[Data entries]
:::::
-- pv_equiv track=rewrite | github.com/y3-editor/y3-lualib | .codemaker/skills/y3-ui-generator/scripts/html_to_y3_ui.py | _parse_adapter
-- ===== SOURCE A (Python) =====
-- def _parse_adapter(adapter_str):
--     """Parse adapter string like 'top,left,right' into boolean tuple."""
--     if not adapter_str:
--         return (False, False, False, False)
--
--     parts = [s.strip().lower() for s in adapter_str.split(',')]
--     return (
--         'top' in parts or 'all' in parts,
--         'bottom' in parts or 'all' in parts,
--         'left' in parts or 'all' in parts,
--         'right' in parts or 'all' in parts,
--     )
-- ===== SOURCE B (Python) =====
-- def _parse_adapter(adapter_str):
--     """Parse adapter string like 'top,left,right' into boolean tuple."""
--     if not adapter_str:
--         return (False, False, False, False)
--
--     top = bottom = left = right = False
--     for tok in adapter_str.split(','):
--         t = tok.strip().lower()
--         if t == 'all':
--             top = bottom = left = right = True
--         elif t == 'top':
--             top = True
--         elif t == 'bottom':
--             bottom = True
--         elif t == 'left':
--             left = True
--         elif t == 'right':
--             right = True
--     return (top, bottom, left, right)
-- ===== Notes on version B (the rewrite author's own statement) =====
-- stated objective: alternative
-- what changed: Replaces the four repeated membership scans over the normalized token list with a single accumulating pass that sets four boolean flags as each token is normalized.
import Mathlib
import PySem

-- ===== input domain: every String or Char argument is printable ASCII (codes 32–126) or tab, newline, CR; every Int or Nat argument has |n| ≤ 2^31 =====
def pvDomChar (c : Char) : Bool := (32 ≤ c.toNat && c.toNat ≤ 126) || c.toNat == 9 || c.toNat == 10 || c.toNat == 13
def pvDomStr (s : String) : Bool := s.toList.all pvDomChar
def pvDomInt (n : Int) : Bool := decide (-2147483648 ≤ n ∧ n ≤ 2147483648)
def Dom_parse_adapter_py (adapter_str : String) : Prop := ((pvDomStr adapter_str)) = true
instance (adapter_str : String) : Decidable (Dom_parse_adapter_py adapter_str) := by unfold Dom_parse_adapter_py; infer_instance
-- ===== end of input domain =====

-- B replaces A's four membership scans over the token list with one accumulating pass over the tokens; same return value.

-- ===== PORT A =====
-- shared helper: Python's s.strip().lower()
def pvNorm (s : String) : String := PySem.Str.lower (PySem.Str.strip s)

def parse_adapter_py (adapter_str : String) : Bool × Bool × Bool × Bool :=
  if adapter_str = "" then (false, false, false, false)
  else
    -- sep "," is non-empty, so split? is always `some`; getD [] is never taken
    let parts := ((PySem.Str.split? adapter_str ",").getD []).map
      (fun s => pvNorm s)
    (parts.contains "top" || parts.contains "all",
     parts.contains "bottom" || parts.contains "all",
     parts.contains "left" || parts.contains "all",
     parts.contains "right" || parts.contains "all")

-- ===== PORT B =====
def pvStep (acc : Bool × Bool × Bool × Bool) (tok : String) : Bool × Bool × Bool × Bool :=
  if pvNorm tok = "all" then (true, true, true, true)
  else if pvNorm tok = "top" then (true, acc.2.1, acc.2.2.1, acc.2.2.2)
  else if pvNorm tok = "bottom" then (acc.1, true, acc.2.2.1, acc.2.2.2)
  else if pvNorm tok = "left" then (acc.1, acc.2.1, true, acc.2.2.2)
  else if pvNorm tok = "right" then (acc.1, acc.2.1, acc.2.2.1, true)
  else acc

def parse_adapter_py_alt (adapter_str : String) : Bool × Bool × Bool × Bool :=
  if adapter_str = "" then (false, false, false, false)
  else ((PySem.Str.split? adapter_str ",").getD []).foldl pvStep (false, false, false, false)

-- ===== PRECONDITION & SPEC =====
def Spec_parse_adapter_py (adapter_str : String) (out : Bool × Bool × Bool × Bool) : Prop := out = parse_adapter_py_alt adapter_str
instance (adapter_str : String) (out : Bool × Bool × Bool × Bool) : Decidable (Spec_parse_adapter_py adapter_str out) := by unfold Spec_parse_adapter_py; infer_instance

-- ===== CLAIM (what is proved, stated in full; the proofs are below) =====
def Claim_equal_parse_adapter_py : Prop := ∀ (adapter_str : String), Dom_parse_adapter_py adapter_str → Spec_parse_adapter_py adapter_str (parse_adapter_py adapter_str)

-- ===== LEMMAS AND PROOFS =====

-- One pass of B computes exactly the membership tests A performs.
theorem pvFold_spec (l : List String) (a b c d : Bool) :
    l.foldl pvStep (a, b, c, d) =
      (a || (l.map (fun s => pvNorm s)).contains "top"
         || (l.map (fun s => pvNorm s)).contains "all",
       b || (l.map (fun s => pvNorm s)).contains "bottom"
         || (l.map (fun s => pvNorm s)).contains "all",
       c || (l.map (fun s => pvNorm s)).contains "left"
         || (l.map (fun s => pvNorm s)).contains "all",
       d || (l.map (fun s => pvNorm s)).contains "right"
         || (l.map (fun s => pvNorm s)).contains "all") := by
  induction l generalizing a b c d with
  | nil => simp
  | cons t l ih =>
    rw [List.foldl_cons, ih]
    clear ih
    simp only [List.map_cons, List.contains_cons, pvStep]
    split_ifs with h1 h2 h3 h4 h5
    · simp_all
    · simp_all
    · simp_all
    · simp_all
    · simp_all
    · simp [beq_eq_false_iff_ne.mpr (Ne.symm h1), beq_eq_false_iff_ne.mpr (Ne.symm h2),
        beq_eq_false_iff_ne.mpr (Ne.symm h3), beq_eq_false_iff_ne.mpr (Ne.symm h4),
        beq_eq_false_iff_ne.mpr (Ne.symm h5)]

-- ===== VERDICT (by name: the statement is the Claim_ definition above) =====
theorem parse_adapter_py_spec : Claim_equal_parse_adapter_py := by
  intro s _
  unfold Spec_parse_adapter_py parse_adapter_py parse_adapter_py_alt
  split_ifs with h
  · rfl
  · rw [pvFold_spec]
    simp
:::::
**DESCRIPTION OF THE TASK**
Only lines of the data holding the word "statement" go in the answer. Please copy each of them.

**TASK RESULT**
-- ===== Notes on version B (the rewrite author's own statement) =====
-- ===== VERDICT (by name: the statement is the Claim_ definition above) =====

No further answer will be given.